Hadoop is contributing to the success of data analytics. Anad Rai, IT manager at Verizon Wireless, examined the differences between traditional versus big data at Data Summit 2015 in a session titled “Analytics: Traditional Versus Big Data.” The presentation, which was part of the IOUG track moderated by Alexis Bauer Kolak, education manager at the IOUG, showed how big data technologies are helping data discovery and improving the transformation of information and knowledge into wisdom.
There are two types of techniques to dealing with data analytics, supervised and unsupervised learning, Rai said.
Supervised learning is the machine learning task of inferring a function from training data while unsupervised learning is trying to find hidden data, Rai explained.

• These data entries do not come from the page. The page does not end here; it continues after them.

-- pv_equiv track=rewrite | github.com/ToyotaInfoTech/RAMN | scripts/canboot/canboot.py | breakIn8byteChunk
-- ===== SOURCE A (Python) =====
-- def breakIn8byteChunk(data):
--     div = len(data) // 8
--     mod = len(data) % 8
--     for i in range(0,div):
--         res = ""
--         for j in range(0,8):
--             res += "{:02x}".format(data[i*8 + j])
--         yield res
--     if mod != 0:
--         res = ""
--         for i in range(0,mod):
--             res += "{:02x}".format(data[div*8 + i])
--         yield res
-- ===== SOURCE B (Python) =====
-- def breakIn8byteChunk(data):
--     i = 0
--     n = len(data)
--     while i < n:
--         yield "".join("{:02x}".format(b) for b in data[i:i+8])
--         i += 8
-- ===== Notes on version B (the rewrite author's own statement) =====
-- stated objective: simpler
-- what changed: Replaces the div/mod index arithmetic and the two separately-coded loops (full chunks plus a final remainder branch) by a single head-slicing loop that peels rest[:8] off the front and joins its hex digits, so no index computation and no remainder branch exist.
import Mathlib
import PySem

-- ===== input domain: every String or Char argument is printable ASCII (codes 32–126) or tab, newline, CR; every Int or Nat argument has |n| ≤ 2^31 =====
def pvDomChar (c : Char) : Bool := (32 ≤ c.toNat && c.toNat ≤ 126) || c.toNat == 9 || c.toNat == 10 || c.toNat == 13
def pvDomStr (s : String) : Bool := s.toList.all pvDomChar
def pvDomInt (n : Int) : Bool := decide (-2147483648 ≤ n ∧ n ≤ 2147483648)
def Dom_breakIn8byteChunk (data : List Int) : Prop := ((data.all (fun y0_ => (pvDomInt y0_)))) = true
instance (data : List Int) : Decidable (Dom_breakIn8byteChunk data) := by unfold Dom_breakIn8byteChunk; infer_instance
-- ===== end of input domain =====

-- B replaces A's div/mod index arithmetic and separate remainder branch by one head-slicing loop (simpler; same cost).

-- "{:02x}".format(n): lowercase hex of |n|, '-' in front for negative n, zero-filled to width 2
-- (sign-aware fill). Ported by hand (PySem has no hex formatter); exact for every Int.
def fmtHexDigit (d : Nat) : Char := if d < 10 then Char.ofNat (48 + d) else Char.ofNat (87 + d)

def toHexChars (n : Nat) : List Char :=
  if h : n < 16 then [fmtHexDigit n]
  else toHexChars (n / 16) ++ [fmtHexDigit (n % 16)]
decreasing_by exact Nat.div_lt_self (by omega) (by omega)

def fmt02x (n : Int) : String :=
  PySem.Str.zfill (String.ofList ((if n < 0 then ['-'] else []) ++ toHexChars n.natAbs)) 2

-- ===== PORT A =====
-- inner loop "for j in range(0,8): res += …" / the remainder loop, counting cnt indices from start
def aFor (data : List Int) (start cnt : Nat) (res : String) : String :=
  match cnt with
  | 0 => res
  | k + 1 => aFor data (start + 1) k (res ++ fmt02x (PySem.List.pyGetD data (start : Int) 0))

-- outer loop "for i in range(0,div): … yield res"
def aOuter (data : List Int) (i d : Nat) (acc : List String) : List String :=
  match d with
  | 0 => acc
  | k + 1 => aOuter data (i + 1) k (acc ++ [aFor data (i * 8) 8 ""])

def breakIn8byteChunk (data : List Int) : List String :=
  let dv := data.length / 8
  let md := data.length % 8
  let out := aOuter data 0 dv []
  if md ≠ 0 then out ++ [aFor data (dv * 8) md ""] else out

-- ===== PORT B =====
-- "while i < n: yield ''.join(…) for data[i:i+8]; i += 8"
def altGo (data : List Int) (i : Nat) : List String :=
  if i < data.length then
    PySem.Str.join "" ((PySem.List.slice data (some (i : Int)) (some ((i : Int) + 8))).map fmt02x)
      :: altGo data (i + 8)
  else []
termination_by data.length - i

def breakIn8byteChunk_alt (data : List Int) : List String :=
  altGo data 0

-- ===== PRECONDITION & SPEC =====
def Spec_breakIn8byteChunk (data : List Int) (out : List String) : Prop := out = breakIn8byteChunk_alt data
instance (data : List Int) (out : List String) : Decidable (Spec_breakIn8byteChunk data out) := by unfold Spec_breakIn8byteChunk; infer_instance

-- ===== CLAIM (what is proved, stated in full; the proofs are below) =====
def Claim_equal_breakIn8byteChunk : Prop := ∀ (data : List Int), Dom_breakIn8byteChunk data → Spec_breakIn8byteChunk data (breakIn8byteChunk data)

-- ===== LEMMAS AND PROOFS =====

theorem strJoin_cons (s : String) (l : List String) :
    PySem.Str.join "" (s :: l) = s ++ PySem.Str.join "" l := by
  rw [← String.toList_inj]
  simp [PySem.Str.join, PySem.Chars.join, List.intercalate]
  cases l <;> simp

theorem altGo_chunk (data : List Int) (i : Nat) (h : i < data.length) :
    altGo data i =
      PySem.Str.join "" (((data.drop i).take 8).map fmt02x) :: altGo data (i + 8) := by
  rw [altGo, if_pos h]
  congr 2
  have : ((i : Int) + 8) = ((i + 8 : Nat) : Int) := by push_cast; ring
  rw [this, PySem.List.slice_natCast, show i + 8 - i = 8 by omega]

theorem altGo_shift (data : List Int) (m : Nat) : ∀ i, data.length - i ≤ m →
    altGo data (i + 8) = altGo (data.drop 8) i := by
  induction m with
  | zero =>
    intro i h
    rw [altGo, if_neg (by omega)]
    rw [altGo, if_neg (by simp [List.length_drop]; omega)]
  | succ m ih =>
    intro i h
    by_cases hi : i + 8 < data.length
    · rw [altGo_chunk data (i + 8) hi,
          altGo_chunk (data.drop 8) i (by simp [List.length_drop]; omega),
          List.drop_drop, ih (i + 8) (by omega),
          show i + 8 = 8 + i by ring]
    · rw [altGo, if_neg (by omega)]
      rw [altGo, if_neg (by simp [List.length_drop]; omega)]

theorem alt_eq (data : List Int) :
    breakIn8byteChunk_alt data =
      if data = [] then []
      else PySem.Str.join "" ((data.take 8).map fmt02x) :: breakIn8byteChunk_alt (data.drop 8) := by
  by_cases h : data = []
  · subst h
    rw [if_pos rfl, breakIn8byteChunk_alt, altGo]
    simp
  · rw [if_neg h, breakIn8byteChunk_alt, breakIn8byteChunk_alt,
        altGo_chunk data 0 (List.length_pos_of_ne_nil h),
        show (0 + 8 : Nat) = 0 + 8 by rfl,
        altGo_shift data (data.length) 0 (by omega)]
    simp

theorem aFor_eq (data : List Int) (cnt : Nat) : ∀ (start : Nat) (res : String),
    start + cnt ≤ data.length →
    aFor data start cnt res = res ++ PySem.Str.join "" (((data.drop start).take cnt).map fmt02x) := by
  induction cnt with
  | zero =>
    intro start res h
    rw [← String.toList_inj]
    simp [aFor, PySem.Str.join, PySem.Chars.join, List.intercalate]
  | succ k ih =>
    intro start res h
    have hs : start < data.length := by omega
    rw [aFor, ih (start + 1) _ (by omega),
        List.drop_eq_getElem_cons hs, List.take_succ_cons, List.map_cons, strJoin_cons]
    simp [PySem.List.pyGetD_natCast, List.getD_eq_getElem?_getD, hs, String.append_assoc]

theorem aOuter_acc (data : List Int) (d : Nat) : ∀ (i : Nat) (acc : List String),
    aOuter data i d acc = acc ++ aOuter data i d [] := by
  induction d with
  | zero => intro i acc; simp [aOuter]
  | succ k ih =>
    intro i acc
    rw [aOuter, aOuter, ih (i + 1), ih (i + 1) ([] ++ _)]
    simp

theorem aOuter_shift (data : List Int) (d : Nat) : ∀ (i : Nat) (acc : List String),
    (i + 1 + d) * 8 ≤ data.length →
    aOuter data (i + 1) d acc = aOuter (data.drop 8) i d acc := by
  induction d with
  | zero => intro i acc h; rfl
  | succ k ih =>
    intro i acc h
    have hc : aFor data ((i + 1) * 8) 8 "" = aFor (data.drop 8) (i * 8) 8 "" := by
      rw [aFor_eq data 8 ((i + 1) * 8) "" (by omega),
          aFor_eq (data.drop 8) 8 (i * 8) "" (by simp [List.length_drop]; omega),
          List.drop_drop, show 8 + i * 8 = (i + 1) * 8 by ring]
    rw [aOuter, aOuter, hc]
    exact ih (i + 1) _ (by omega)

theorem main_aux (n : Nat) : ∀ data : List Int, data.length ≤ n →
    breakIn8byteChunk data = breakIn8byteChunk_alt data := by
  induction n with
  | zero =>
    intro data hlen
    have hz : data = [] := by
      cases data with
      | nil => rfl
      | cons a l => simp at hlen
    subst hz
    rw [alt_eq]
    simp [breakIn8byteChunk, aOuter]
  | succ n ih =>
    intro data hlen
    by_cases hsmall : data.length < 8
    · by_cases hz : data = []
      · subst hz
        rw [alt_eq]
        simp [breakIn8byteChunk, aOuter]
      · have hpos : 0 < data.length := List.length_pos_of_ne_nil hz
        have hdv : data.length / 8 = 0 := Nat.div_eq_of_lt hsmall
        have hmd : data.length % 8 = data.length := Nat.mod_eq_of_lt hsmall
        rw [alt_eq, if_neg hz]
        simp only [breakIn8byteChunk, hdv, hmd]
        rw [if_pos (by omega), aFor_eq data data.length 0 "" (by omega)]
        have ht : data.take 8 = data := List.take_of_length_le (by omega)
        have hd : data.drop 8 = [] := List.drop_eq_nil_of_le (by omega)
        rw [alt_eq]
        simp [aOuter, ht, hd, List.take_of_length_le (le_refl data.length)]
    · -- data.length ≥ 8 : peel one full chunk off the front
      have h8 : 8 ≤ data.length := by omega
      have hz : data ≠ [] := by intro hn; rw [hn] at h8; simp at h8
      have hLd : (data.drop 8).length = data.length - 8 := by simp
      have hdm := Nat.div_add_mod data.length 8
      have hdm' := Nat.div_add_mod (data.length - 8) 8
      have hdv : data.length / 8 = (data.length - 8) / 8 + 1 := by omega
      have hmd : data.length % 8 = (data.length - 8) % 8 := by omega
      -- A's outer loop on data is chunk0 followed by A's outer loop on data.drop 8
      have houter : aOuter data 0 (data.length / 8) [] =
          aFor data 0 8 "" :: aOuter (data.drop 8) 0 ((data.length - 8) / 8) [] := by
        rw [hdv, aOuter, aOuter_shift data _ 0 _ (by omega), aOuter_acc]
        simp
      have hchunk0 : aFor data 0 8 "" =
          PySem.Str.join "" ((data.take 8).map fmt02x) := by
        rw [aFor_eq data 8 0 "" (by omega)]
        simp
      have htail : aFor data ((data.length / 8) * 8) (data.length % 8) "" =
          aFor (data.drop 8) (((data.length - 8) / 8) * 8) ((data.length - 8) % 8) "" := by
        rw [aFor_eq data (data.length % 8) ((data.length / 8) * 8) "" (by omega),
            aFor_eq (data.drop 8) ((data.length - 8) % 8) (((data.length - 8) / 8) * 8) ""
              (by rw [hLd]; omega),
            List.drop_drop, ← hmd,
            show 8 + (data.length - 8) / 8 * 8 = data.length / 8 * 8 by omega]
      rw [alt_eq, if_neg hz, ← hchunk0, ← ih (data.drop 8) (by rw [hLd]; omega)]
      simp only [breakIn8byteChunk, hLd, houter, htail]
      by_cases hm : data.length % 8 = 0
      · rw [if_neg (by omega), if_neg (by omega)]
      · rw [if_pos (by omega), if_pos (by omega)]
        simp

theorem main_eq (data : List Int) : breakIn8byteChunk data = breakIn8byteChunk_alt data :=
  main_aux data.length data (le_refl _)

-- ===== VERDICT (by name: the statement is the Claim_ definition above) =====
theorem breakIn8byteChunk_spec : Claim_equal_breakIn8byteChunk := by
  intro data _
  unfold Spec_breakIn8byteChunk
  exact main_eq data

After defining those two methods Rai outlined the differences between Hadoop, NoSQL and the RDBMS and how they co-exist with each other.
Hadoop is a data storage solution that is made up of HDFS, which stores data, and MapReduce, which processes data. “It allows companies to process the data using cheap resources and easily storing it,” Rai said. “Since it is a cheaper resource it helps building that ROI and you can use that data.”
A NoSQL database provides a mechanism for storage and retrieval of data that is modeled in means other than the tabular relations used in relational databases. A relational database management system (RDBMS) is a database management system (DBMS) that is based on the relational model.
“All these are different data stores and each one of them is complementary,” Rai said.
Then Apache Hive comes along to help Hadoop, Rai said, which is similar to the external table on HDFS. It has a SQL-like access to data by using MapReduce, he noted, and Hive can also use tools like Tableau.
“In the past we were using several techniques to solve problems now we are adding insights to value by exploring things from Hadoop,” Rai said. “In order to explore and understand data we need the necessary analytical tools.”